Алёшка помолчал. Только глянул внимательно.
– А знаешь, Зосечка, что самое страшное? Знаешь, кто Подтёлкова и деда моего водил?
Зосечка, боясь догадаться, покачала головой.
– Телятниковы. Они были среди тех, кто поймал деда моего. Соседи. Вот так. Понятно, за что Телятниковых выбили всех? Вот… А теперь, оказывается, я, Алексей Филиппов, рождён и от Телятниковых, и от Филипповых. И дядька, генерал-майор артиллерии, он из Телятниковых. В войну геройствовал. А теперь он у нас дома. И я обещал… Там дома такое… Я обещал тебя привести, познакомить. Видишь? Это то, родненький, что никому никогда я не говорил. А в голове сейчас сидит.

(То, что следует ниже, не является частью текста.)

-- the bucket for size s holds exactly the sorted groups of that popcount, in order
lemma pv_bucket (gs : List Int) (d : PySem.Dict Nat (List Int)) (s : Nat) :
    (gs.foldl (fun d g => d.modify (PySem.Int.bitCount g) [] (· ++ [g])) d).getD s []
      = d.getD s [] ++ gs.filter (fun g => PySem.Int.bitCount g == s) := by
  induction gs generalizing d with
  | nil => simp
  | cons g t ih =>
    simp only [List.foldl_cons, ih, List.filter_cons]
    by_cases h : PySem.Int.bitCount g = s
    · subst h
      simp [PySem.Dict.getD_modify_self]
    · rw [PySem.Dict.getD_modify]
      simp [h, Ne.symm h]

-- every popcount occurring in gs is a key of the bucket dict
lemma pv_keys_cover (gs : List Int) (o : Int) (ho : o ∈ gs) :
    PySem.Int.bitCount o ∈
      (gs.foldl (fun d g => d.modify (PySem.Int.bitCount g) [] (· ++ [g]))
        (PySem.Dict.empty : PySem.Dict Nat (List Int))).keys := by
  rw [PySem.Dict.keys_foldl_modify_key]
  exact (PySem.Set.mem_update _ _ _).mpr (Or.inr (List.mem_map_of_mem ho))

-- inner loop = flat any over the bucket
lemma pv_checkBucket_any (g : Int) (gsize s : Nat) (lst : List Int) :
    pvCheckBucket g gsize s lst
      = lst.any (fun o => decide (o ≠ g) && decide (gsize ≤ s) && decide (PySem.Int.band g o = g)) := by
  induction lst with
  | nil => rfl
  | cons o rest ih =>
    simp only [pvCheckBucket, List.any_cons, ← ih]
    by_cases h1 : o = g
    · simp [h1]
    · by_cases h2 : gsize ≤ s ∧ PySem.Int.band g o = g
      · simp [h1, h2.1, h2.2]
      · rcases Decidable.not_and_iff_not_or_not.mp h2 with h | h <;> simp [h1, h]

-- size loop with its break, over a descending key list whose buckets are gs's popcount classes
lemma pv_checkSizes_iff (g : Int) (gsize : Nat) (gs : List Int)
    (sg : PySem.Dict Nat (List Int))
    (hb : ∀ s, sg.getD s [] = gs.filter (fun x => PySem.Int.bitCount x == s))
    (ks : List Nat) (hdesc : ks.Pairwise (fun a b => b ≤ a)) :
    pvCheckSizes g gsize sg ks = true
      ↔ ∃ s ∈ ks, gsize ≤ s ∧ ∃ o ∈ gs, PySem.Int.bitCount o = s ∧ o ≠ g ∧ PySem.Int.band g o = g := by
  induction ks with
  | nil => simp [pvCheckSizes]
  | cons s rest ih =>
    rcases List.pairwise_cons.mp hdesc with ⟨hle, hrest⟩
    by_cases hlt : s < gsize
    · simp only [pvCheckSizes, if_pos hlt]
      constructor
      · intro h; cases h
      · rintro ⟨s', hs', hge, -⟩
        rcases List.mem_cons.mp hs' with rfl | hs'
        · omega
        · exact absurd hge (by have := hle s' hs'; omega)
    · simp only [pvCheckSizes, if_neg hlt]
      rw [pv_checkBucket_any, hb]
      by_cases hhit :
          (gs.filter (fun x => PySem.Int.bitCount x == s)).any
            (fun o => decide (o ≠ g) && decide (gsize ≤ s) && decide (PySem.Int.band g o = g)) = true
      · rw [if_pos hhit]
        simp only [List.any_eq_true, List.mem_filter, Bool.and_eq_true, decide_eq_true_eq,
          beq_iff_eq] at hhit
        obtain ⟨o, ⟨ho, hbc⟩, ⟨hne, hle'⟩, hband⟩ := hhit
        exact iff_of_true rfl ⟨s, List.mem_cons_self .., hle', o, ho, hbc, hne, hband⟩
      · rw [if_neg hhit, ih hrest]
        constructor
        · rintro ⟨s', hs', h⟩; exact ⟨s', List.mem_cons_of_mem _ hs', h⟩
        · rintro ⟨s', hs', hge, o, ho, hbc, hne, hband⟩
          rcases List.mem_cons.mp hs' with rfl | hs''
          · exact absurd (List.any_eq_true.mpr
              ⟨o, List.mem_filter.mpr ⟨ho, by simp [hbc]⟩, by simp [hne, hband, hge]⟩) hhit
          · exact ⟨s', hs'', hge, o, ho, hbc, hne, hband⟩

-- A's whole redundancy test = one flat any over the sorted list
lemma pv_check_eq_any (gs : List Int) (g : Int) :
    (let sg : PySem.Dict Nat (List Int) :=
        gs.foldl (fun d x => d.modify (PySem.Int.bitCount x) [] (· ++ [x])) PySem.Dict.empty
     pvCheckSizes g (PySem.Int.bitCount g) sg (PySem.List.sorted sg.keys (fun s => s) true))
      = gs.any (fun o =>
          decide (o ≠ g) && decide (PySem.Int.bitCount g ≤ PySem.Int.bitCount o) &&
          decide (PySem.Int.band g o = g)) := by
  set sg : PySem.Dict Nat (List Int) :=
    gs.foldl (fun d x => d.modify (PySem.Int.bitCount x) [] (· ++ [x])) PySem.Dict.empty with hsg
  have hb : ∀ s, sg.getD s [] = gs.filter (fun x => PySem.Int.bitCount x == s) := by
    intro s; rw [hsg, pv_bucket]; simp
  have hdesc := PySem.List.sorted_pairwise_rev sg.keys (fun s => s)
  rw [Bool.eq_iff_iff, pv_checkSizes_iff g _ gs sg hb _ hdesc]
  simp only [List.any_eq_true, Bool.and_eq_true, decide_eq_true_eq, PySem.List.mem_sorted]
  constructor
  · rintro ⟨s, _, hge, o, ho, hbc, hne, hband⟩
    exact ⟨o, ho, ⟨hne, by omega⟩, hband⟩
  · rintro ⟨o, ho, ⟨hne, hge⟩, hband⟩
    exact ⟨PySem.Int.bitCount o, by rw [hsg]; exact pv_keys_cover gs o ho, hge,
      o, ho, rfl, hne, hband⟩

-- bitwise facts: PySem.Int.band agrees with Mathlib's Int.land, hence is associative
lemma pv_and_add_ldiff (m n : Nat) : (m &&& n) + m.ldiff n = m := by
  induction m using Nat.binaryRec generalizing n with
  | zero => simp [Nat.ldiff]
  | bit b m ih =>
    rw [← n.bit_testBit_zero_shiftRight_one, Nat.land_bit, Nat.ldiff_bit]
    have h := ih (n >>> 1)
    cases b <;> cases n.testBit 0 <;>
      simp only [Nat.bit, Bool.and_false, Bool.and_true, Bool.not_false, Bool.not_true,
        cond_false, cond_true] <;> omega

lemma pv_band_eq_land (a b : Int) : PySem.Int.band a b = Int.land a b := by
  cases a with
  | ofNat m => cases b with
    | ofNat n => simp [PySem.Int.band, Int.land]
    | negSucc n =>
        have h1 : ¬ (0:Int) ≤ Int.negSucc n := by omega
        have h2 : (-(Int.negSucc n) - 1).toNat = n := by omega
        have h3 := pv_and_add_ldiff m n
        have h4 : m - (m &&& n) = m.ldiff n := by omega
        simp [PySem.Int.band, Int.land, h1, h4]
  | negSucc m => cases b with
    | ofNat n =>
        have h1 : ¬ (0:Int) ≤ Int.negSucc m := by omega
        have h2 : (-(Int.negSucc m) - 1).toNat = m := by omega
        have h3 := pv_and_add_ldiff n m
        have h4 : n - (n &&& m) = n.ldiff m := by omega
        simp [PySem.Int.band, Int.land, h1, h4]
    | negSucc n =>
        have h1 : ¬ (0:Int) ≤ Int.negSucc m := by omega
        have h1' : ¬ (0:Int) ≤ Int.negSucc n := by omega
        have h2 : (-(Int.negSucc m) - 1).toNat = m := by omega
        have h2' : (-(Int.negSucc n) - 1).toNat = n := by omega
        simp [PySem.Int.band, Int.land, h1, h1']
        omega

lemma pv_int_ext (a b : Int) (h : ∀ i, a.testBit i = b.testBit i) : a = b := by
  cases a with
  | ofNat m => cases b with
    | ofNat n =>
        exact congrArg Int.ofNat (Nat.eq_of_testBit_eq fun i => by
          have := h i; simpa [Int.testBit] using this)
    | negSucc n =>
        exfalso
        have hi := h (m + n + 1)
        have hm : m < 2 ^ (m + n + 1) := lt_of_le_of_lt (by omega) (Nat.lt_two_pow_self)
        have hn : n < 2 ^ (m + n + 1) := lt_of_le_of_lt (by omega) (Nat.lt_two_pow_self)
        simp [Int.testBit, Nat.testBit_lt_two_pow hm, Nat.testBit_lt_two_pow hn] at hi
  | negSucc m => cases b with
    | ofNat n =>
        exfalso
        have hi := h (m + n + 1)
        have hm : m < 2 ^ (m + n + 1) := lt_of_le_of_lt (by omega) (Nat.lt_two_pow_self)
        have hn : n < 2 ^ (m + n + 1) := lt_of_le_of_lt (by omega) (Nat.lt_two_pow_self)
        simp [Int.testBit, Nat.testBit_lt_two_pow hm, Nat.testBit_lt_two_pow hn] at hi
    | negSucc n =>
        exact congrArg Int.negSucc (Nat.eq_of_testBit_eq fun i => by
          have := h i; simpa [Int.testBit] using this)

lemma pv_land_assoc (a b c : Int) : (a.land b).land c = a.land (b.land c) :=
  pv_int_ext _ _ fun i => by simp [Int.testBit_land, Bool.and_assoc]

-- the partial order behind B's antichain
lemma pv_below_refl (g : Int) : pvBelow g g = true := by
  simp [pvBelow, PySem.Int.band_self]

lemma pv_below_trans {a b c : Int} (h1 : pvBelow a b = true) (h2 : pvBelow b c = true) :
    pvBelow a c = true := by
  simp only [pvBelow, Bool.and_eq_true, decide_eq_true_eq, pv_band_eq_land] at *
  refine ⟨?_, le_trans h1.2 h2.2⟩
  calc a.land c = (a.land b).land c := by rw [h1.1]
    _ = a.land (b.land c) := pv_land_assoc a b c
    _ = a.land b := by rw [h2.1]
    _ = a := h1.1

lemma pv_below_antisymm {a b : Int} (h1 : pvBelow a b = true) (h2 : pvBelow b a = true) :
    a = b := by
  simp only [pvBelow, Bool.and_eq_true, decide_eq_true_eq] at h1 h2
  calc a = PySem.Int.band a b := h1.1.symm
    _ = PySem.Int.band b a := PySem.Int.band_comm a b
    _ = b := h2.1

И Алёшка Филиппов закончив своё признание, посмотрел на свою любовь, посмотрел скорее сердцем, чем глазами. Верил. Ждал. Но какая же блядская в душе сидела мыслишка – не приведи Господь, если что не так.
Страшно не было.
Просто…
…Просто где-то в затылке, в хребте засело это знакомое каждому, шёпотом свистящее змеиное чувство – нет, даже не своего – инородного страха. Эта жуть переливалась сухими чешуйками шелестящих голосов родителей, обрывками скомканных разговоров, полувзглядов, недомолвок и сторожких жестов, понятных лишь старшим. Первые неправды, первый прищур седеющего отца: «Ну-ка, сынок, покажи, за что “пятёрка” по литературе? За сочинение? Мо-ло-дец! Мать! Мама! Посмотри, какой наш сын молоток! “Отлично”! А что за тема?.. Про Павлика Морозова?.. Почитаем… Ох, сынок…» И треск папиросы, дрожит клешня на столе, глаза синие смотрят на синее небо, дым в форточку. Отец приглаживает потускневшие волосы на залысинах, смотрит, нет, не сверлит, он же любит тебя, нет, просто смотрит сквозь тебя, словно видит что-то такое, на что смотреть не хочет, с чем всю жизнь живёт, но привычно не обращает внимания. Видит в тебе что-то такое, внутренне непереносимое, то, с чем смирился в твоём старшем брате. В Николеньке… И молчит отец, перелистывает страницу твоей тетрадки… Молчит так, что слышно дыхание старого дома и стук крови в ушах. Ты стоишь, сгораешь от ощущения чего-то стыдного. Стыдного настолько, что ты впервые чувствуешь отца чужим. Совершенно. Ты не понимаешь ни-че-го.